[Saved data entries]
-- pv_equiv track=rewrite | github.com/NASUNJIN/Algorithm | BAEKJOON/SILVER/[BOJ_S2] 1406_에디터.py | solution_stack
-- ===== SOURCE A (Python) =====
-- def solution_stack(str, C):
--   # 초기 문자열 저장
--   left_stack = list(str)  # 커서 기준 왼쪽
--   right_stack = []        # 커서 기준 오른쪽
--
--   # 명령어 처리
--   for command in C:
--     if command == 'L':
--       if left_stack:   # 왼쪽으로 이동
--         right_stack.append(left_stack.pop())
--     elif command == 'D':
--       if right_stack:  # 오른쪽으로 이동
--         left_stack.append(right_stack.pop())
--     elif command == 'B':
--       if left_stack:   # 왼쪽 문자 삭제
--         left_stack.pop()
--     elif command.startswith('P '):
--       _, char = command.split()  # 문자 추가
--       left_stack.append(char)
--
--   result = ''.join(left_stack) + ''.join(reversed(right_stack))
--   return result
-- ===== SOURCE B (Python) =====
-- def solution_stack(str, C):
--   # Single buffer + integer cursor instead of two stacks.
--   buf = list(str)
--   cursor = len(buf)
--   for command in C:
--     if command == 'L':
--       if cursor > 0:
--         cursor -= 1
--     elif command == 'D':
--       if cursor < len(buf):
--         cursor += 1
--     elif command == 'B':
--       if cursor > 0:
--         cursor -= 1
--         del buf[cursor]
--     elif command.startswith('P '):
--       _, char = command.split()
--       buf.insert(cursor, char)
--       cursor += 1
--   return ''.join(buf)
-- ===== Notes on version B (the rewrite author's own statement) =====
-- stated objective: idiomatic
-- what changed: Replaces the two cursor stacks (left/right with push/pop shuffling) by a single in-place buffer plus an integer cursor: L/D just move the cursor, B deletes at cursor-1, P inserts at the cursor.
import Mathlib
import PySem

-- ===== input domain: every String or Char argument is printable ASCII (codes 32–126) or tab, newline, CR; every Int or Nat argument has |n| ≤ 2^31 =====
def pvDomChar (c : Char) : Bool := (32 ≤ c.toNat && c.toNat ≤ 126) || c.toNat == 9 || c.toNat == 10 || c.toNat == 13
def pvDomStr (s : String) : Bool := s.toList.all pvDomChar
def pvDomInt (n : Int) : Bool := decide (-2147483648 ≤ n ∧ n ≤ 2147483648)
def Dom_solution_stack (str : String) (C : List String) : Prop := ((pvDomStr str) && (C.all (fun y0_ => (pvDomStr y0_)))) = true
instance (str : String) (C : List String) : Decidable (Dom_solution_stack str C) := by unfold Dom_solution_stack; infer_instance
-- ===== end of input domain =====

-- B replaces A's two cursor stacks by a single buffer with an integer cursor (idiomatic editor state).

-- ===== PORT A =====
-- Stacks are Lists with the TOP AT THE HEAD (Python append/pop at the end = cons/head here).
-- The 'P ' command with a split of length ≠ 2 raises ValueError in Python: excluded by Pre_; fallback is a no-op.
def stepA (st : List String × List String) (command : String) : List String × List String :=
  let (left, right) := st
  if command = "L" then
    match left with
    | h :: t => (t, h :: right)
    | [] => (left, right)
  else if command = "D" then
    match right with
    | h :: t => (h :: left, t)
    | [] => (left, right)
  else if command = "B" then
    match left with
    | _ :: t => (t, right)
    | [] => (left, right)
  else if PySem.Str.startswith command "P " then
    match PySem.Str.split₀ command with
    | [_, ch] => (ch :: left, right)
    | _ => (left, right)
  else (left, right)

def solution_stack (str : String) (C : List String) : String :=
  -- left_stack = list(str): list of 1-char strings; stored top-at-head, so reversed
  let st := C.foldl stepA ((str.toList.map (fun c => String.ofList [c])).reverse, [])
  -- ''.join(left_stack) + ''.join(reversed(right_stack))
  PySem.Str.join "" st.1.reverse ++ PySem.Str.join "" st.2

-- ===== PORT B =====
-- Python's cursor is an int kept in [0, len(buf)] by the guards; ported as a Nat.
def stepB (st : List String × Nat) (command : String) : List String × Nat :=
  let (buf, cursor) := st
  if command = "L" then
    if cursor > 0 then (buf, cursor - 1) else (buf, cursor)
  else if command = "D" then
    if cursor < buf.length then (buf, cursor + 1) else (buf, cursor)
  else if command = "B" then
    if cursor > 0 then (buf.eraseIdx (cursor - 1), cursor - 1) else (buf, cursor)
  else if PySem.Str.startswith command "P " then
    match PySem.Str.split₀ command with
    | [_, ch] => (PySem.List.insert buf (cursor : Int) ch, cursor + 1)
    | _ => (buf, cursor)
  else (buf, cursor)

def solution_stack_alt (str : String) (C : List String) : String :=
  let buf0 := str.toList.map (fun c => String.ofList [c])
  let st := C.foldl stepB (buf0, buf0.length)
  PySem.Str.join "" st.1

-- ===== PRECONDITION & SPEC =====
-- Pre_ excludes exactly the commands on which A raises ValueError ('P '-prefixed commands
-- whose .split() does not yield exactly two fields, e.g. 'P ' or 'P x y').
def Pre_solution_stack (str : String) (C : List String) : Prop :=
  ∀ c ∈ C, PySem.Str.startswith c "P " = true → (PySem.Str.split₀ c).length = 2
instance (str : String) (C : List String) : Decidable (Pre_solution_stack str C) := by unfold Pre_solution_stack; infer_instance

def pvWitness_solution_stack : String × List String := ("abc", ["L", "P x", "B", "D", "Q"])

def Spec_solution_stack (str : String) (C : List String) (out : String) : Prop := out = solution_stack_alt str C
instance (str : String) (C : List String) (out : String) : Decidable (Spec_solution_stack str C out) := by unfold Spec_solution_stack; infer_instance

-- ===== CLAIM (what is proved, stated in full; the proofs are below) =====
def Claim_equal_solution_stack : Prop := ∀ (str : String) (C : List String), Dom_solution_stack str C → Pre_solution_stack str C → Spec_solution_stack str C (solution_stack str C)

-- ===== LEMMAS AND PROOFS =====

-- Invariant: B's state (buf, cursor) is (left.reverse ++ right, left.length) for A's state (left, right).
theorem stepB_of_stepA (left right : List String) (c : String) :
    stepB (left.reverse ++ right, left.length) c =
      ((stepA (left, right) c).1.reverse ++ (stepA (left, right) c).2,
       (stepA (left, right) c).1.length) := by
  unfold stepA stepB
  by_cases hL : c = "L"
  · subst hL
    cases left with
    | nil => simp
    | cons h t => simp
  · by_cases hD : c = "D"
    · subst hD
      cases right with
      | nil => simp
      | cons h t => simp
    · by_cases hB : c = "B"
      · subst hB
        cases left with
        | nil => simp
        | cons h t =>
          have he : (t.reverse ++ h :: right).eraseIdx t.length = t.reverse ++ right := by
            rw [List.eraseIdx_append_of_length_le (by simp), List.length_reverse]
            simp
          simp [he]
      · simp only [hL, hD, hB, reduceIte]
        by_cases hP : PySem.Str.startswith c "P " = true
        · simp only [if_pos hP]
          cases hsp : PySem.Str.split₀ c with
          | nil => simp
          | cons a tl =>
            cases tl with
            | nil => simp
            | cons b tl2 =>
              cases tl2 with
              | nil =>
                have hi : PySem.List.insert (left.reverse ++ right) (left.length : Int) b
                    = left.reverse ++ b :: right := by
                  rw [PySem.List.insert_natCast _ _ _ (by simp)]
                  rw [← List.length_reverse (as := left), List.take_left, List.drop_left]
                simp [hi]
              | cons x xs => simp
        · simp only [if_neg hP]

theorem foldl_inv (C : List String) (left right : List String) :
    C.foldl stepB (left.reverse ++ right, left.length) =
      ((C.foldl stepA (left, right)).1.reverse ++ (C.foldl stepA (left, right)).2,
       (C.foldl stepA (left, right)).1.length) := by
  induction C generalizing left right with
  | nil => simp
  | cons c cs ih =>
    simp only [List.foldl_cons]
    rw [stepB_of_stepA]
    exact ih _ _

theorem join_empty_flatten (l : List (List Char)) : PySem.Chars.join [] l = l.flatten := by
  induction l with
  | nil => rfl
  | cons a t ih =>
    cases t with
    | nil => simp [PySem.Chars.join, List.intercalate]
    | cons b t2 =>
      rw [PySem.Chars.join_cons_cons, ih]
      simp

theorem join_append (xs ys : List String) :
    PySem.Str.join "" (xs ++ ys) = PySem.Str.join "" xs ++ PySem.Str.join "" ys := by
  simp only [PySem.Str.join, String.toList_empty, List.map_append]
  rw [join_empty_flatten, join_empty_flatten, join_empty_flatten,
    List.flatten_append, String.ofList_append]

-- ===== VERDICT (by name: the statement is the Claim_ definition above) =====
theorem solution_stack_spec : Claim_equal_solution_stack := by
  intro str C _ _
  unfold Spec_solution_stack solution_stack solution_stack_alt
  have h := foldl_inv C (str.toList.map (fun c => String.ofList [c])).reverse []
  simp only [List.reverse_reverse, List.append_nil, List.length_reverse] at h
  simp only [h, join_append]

▸ **EXERCISE**
The number alone is the answer: work out how many lines in the data contain "Bool".

▸ **OUTPUT FOR THIS TASK**
3